Teaching is mothering and editing is mothering and writing is mothering. How can we transfer this way of being and thinking to each realm we know about, so it is life-giving for everyone?

In Christopher West's "Into the Heart," a teaching on Pope John Paul II's Theology of the Body, the two teach that men, through their bodies, serve to remember and remind us of our original solitude, our unbroken union with God in the garden. Women, through their bodies, represent humanity's openness to God, an ability to receive.

This is why, they teach, the serpent approached Eve when tempting with the fruit of the tree: because she represented openness to God, if that openness could be fooled into distrusting God, could be tricked into believing God was not for her, then that openness would close to protect itself from what it perceived as a cruel master, a threat. And if humanity closed itself to God, then, to quote Shakespeare in "Othello," chaos could come again. And so our call as both men and women which mothers so aptly remind us of, is to allow ourselves to be open. To God. To each other. To love.
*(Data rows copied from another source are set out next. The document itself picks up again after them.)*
-- pv_equiv track=rewrite | github.com/kevinwainczak/advent | day10/index.py | move_points
-- ===== SOURCE A (Python) =====
-- def move_points(data):
--     max_x = -100000
--     min_x = 100000
--     max_y = -100000
--     min_y = 100000
--     for i in range(len(data)):
--         (x,y,vx,vy) = data[i]
--         new_x = x + vx
--         new_y = y + vy
--         data[i] = (new_x, new_y, vx,vy)
--         if new_x > max_x: max_x = new_x
--         if new_x < min_x: min_x = new_x
--         if new_y > max_y: max_y = new_y
--         if new_y < min_y: min_y = new_y
--     return (data, max_x, min_x, max_y, min_y)
-- ===== SOURCE B (Python) =====
-- def move_points(data):
--     data[:] = [(x + vx, y + vy, vx, vy) for (x, y, vx, vy) in data]
--     xs = [p[0] for p in data]
--     ys = [p[1] for p in data]
--     return (data,
--             max(xs, default=-100000), min(xs, default=100000),
--             max(ys, default=-100000), min(ys, default=100000))
-- ===== Notes on version B (the rewrite author's own statement) =====
-- stated objective: simpler
-- what changed: Replaces the fused index loop with four conditional min/max trackers by an in-place comprehension update followed by separate built-in max/min scans with defaults.
-- intended difference: On nonempty inputs whose moved points all lie strictly beyond one of the +/-100000 sentinel bounds on the same side, A returns that sentinel as the bound while B returns the true extremum; the true bounding box is the intended value. — e.g. on move_points([(-200005, 5, 5, -5)]): A returns ([(-200000, 0, 5, -5)], -100000, -200000, 0, 0), B returns ([(-200000, 0, 5, -5)], -200000, -200000, 0, 0)
import Mathlib
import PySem

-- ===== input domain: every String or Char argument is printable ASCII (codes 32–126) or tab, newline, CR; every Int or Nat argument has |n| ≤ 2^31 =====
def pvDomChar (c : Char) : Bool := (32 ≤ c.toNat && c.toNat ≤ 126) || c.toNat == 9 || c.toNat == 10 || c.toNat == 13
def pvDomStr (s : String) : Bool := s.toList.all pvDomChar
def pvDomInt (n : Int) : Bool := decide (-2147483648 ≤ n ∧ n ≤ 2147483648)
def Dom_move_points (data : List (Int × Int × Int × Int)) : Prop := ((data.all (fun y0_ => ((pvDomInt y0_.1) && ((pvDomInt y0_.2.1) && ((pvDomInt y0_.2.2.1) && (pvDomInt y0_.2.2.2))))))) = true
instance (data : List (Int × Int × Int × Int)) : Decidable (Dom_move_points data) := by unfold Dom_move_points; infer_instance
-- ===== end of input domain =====

-- NOTE: Python A mutates its argument list in place; both Pythons perform that same
-- in-place update (B via data[:] = …), and the equivalence proved here is about the return value.
-- B replaces A's fused index loop (four conditional min/max trackers updated per step)
-- by an update pass followed by four separate built-in max/min scans with defaults (objective: simpler).

-- ===== PORT A =====
def move_points (data : List (Int × Int × Int × Int)) : (List (Int × Int × Int × Int)) × Int × Int × Int × Int :=
  List.foldl
    (fun acc p =>
      let nx := p.1 + p.2.2.1
      let ny := p.2.1 + p.2.2.2
      (acc.1 ++ [(nx, ny, p.2.2.1, p.2.2.2)],
       if nx > acc.2.1 then nx else acc.2.1,
       if nx < acc.2.2.1 then nx else acc.2.2.1,
       if ny > acc.2.2.2.1 then ny else acc.2.2.2.1,
       if ny < acc.2.2.2.2 then ny else acc.2.2.2.2))
    ([], -100000, 100000, -100000, 100000) data

-- ===== PORT B =====
def move_points_alt (data : List (Int × Int × Int × Int)) : (List (Int × Int × Int × Int)) × Int × Int × Int × Int :=
  let moved := data.map (fun p => (p.1 + p.2.2.1, p.2.1 + p.2.2.2, p.2.2.1, p.2.2.2))
  let xs := moved.map (fun p => p.1)
  let ys := moved.map (fun p => p.2.1)
  (moved,
   PySem.List.maxD xs (fun y => y) (-100000), PySem.List.minD xs (fun y => y) 100000,
   PySem.List.maxD ys (fun y => y) (-100000), PySem.List.minD ys (fun y => y) 100000)

-- ===== PRECONDITION & SPEC =====
-- On nonempty inputs whose moved points all lie strictly beyond one of the ±100000 sentinel
-- bounds on the same side, A returns that sentinel as the corresponding bound while B returns
-- the true extremum; the true bounding box is the intended value.
def D_move_points (data : List (Int × Int × Int × Int)) : Prop :=
  data ≠ [] ∧ ∃ s ∈ [(1 : Int), -1],
    (∀ p ∈ data, 100000 < s * (p.1 + p.2.2.1)) ∨ (∀ p ∈ data, 100000 < s * (p.2.1 + p.2.2.2))
instance (data : List (Int × Int × Int × Int)) : Decidable (D_move_points data) := by
  unfold D_move_points; infer_instance

def Spec_move_points (data : List (Int × Int × Int × Int)) (out : (List (Int × Int × Int × Int)) × Int × Int × Int × Int) : Prop := ¬ D_move_points data → out = move_points_alt data
instance (data : List (Int × Int × Int × Int)) (out : (List (Int × Int × Int × Int)) × Int × Int × Int × Int) : Decidable (Spec_move_points data out) := by unfold Spec_move_points; infer_instance

def pvDiffWitness_move_points : (List (Int × Int × Int × Int)) := [(-200005, 5, 5, -5)]
def pvDiffWitnessOut_move_points : ((List (Int × Int × Int × Int)) × Int × Int × Int × Int) × ((List (Int × Int × Int × Int)) × Int × Int × Int × Int) :=
  (([(-200000, 0, 5, -5)], -100000, -200000, 0, 0),
   ([(-200000, 0, 5, -5)], -200000, -200000, 0, 0))

-- ===== CLAIM (what is proved, stated in full; the proofs are below) =====
def Claim_unchanged_move_points : Prop := ∀ (data : List (Int × Int × Int × Int)), Dom_move_points data → Spec_move_points data (move_points data)
def Claim_changed_move_points : Prop := Dom_move_points (pvDiffWitness_move_points) ∧ D_move_points (pvDiffWitness_move_points) ∧ move_points (pvDiffWitness_move_points) = pvDiffWitnessOut_move_points.1 ∧ move_points_alt (pvDiffWitness_move_points) = pvDiffWitnessOut_move_points.2 ∧ pvDiffWitnessOut_move_points.1 ≠ pvDiffWitnessOut_move_points.2
def Claim_exact_move_points : Prop := ∀ (data : List (Int × Int × Int × Int)), Dom_move_points data → D_move_points data → move_points data ≠ move_points_alt data

-- ===== LEMMAS AND PROOFS =====

def pvUpd (p : Int × Int × Int × Int) : Int × Int × Int × Int :=
  (p.1 + p.2.2.1, p.2.1 + p.2.2.2, p.2.2.1, p.2.2.2)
And so, in mothering our world, we must love the systems we are a part of, and love them too tenderly to let them stay broken. Our love must animate us to believe in them, and to believe in the power of our own love to transform them. And most deeply of all, we must love the people these systems, at their most altruistic, seek to serve. We must work for each other.

Love shines on fear and comes alongside it, giving itself to it until fear is no more. Love is a steady presence, a gift mothers give their children. Let us do the hard work of rethinking the systems we live within, allowing ourselves to be open to receive love so we can let it pass through us into the world.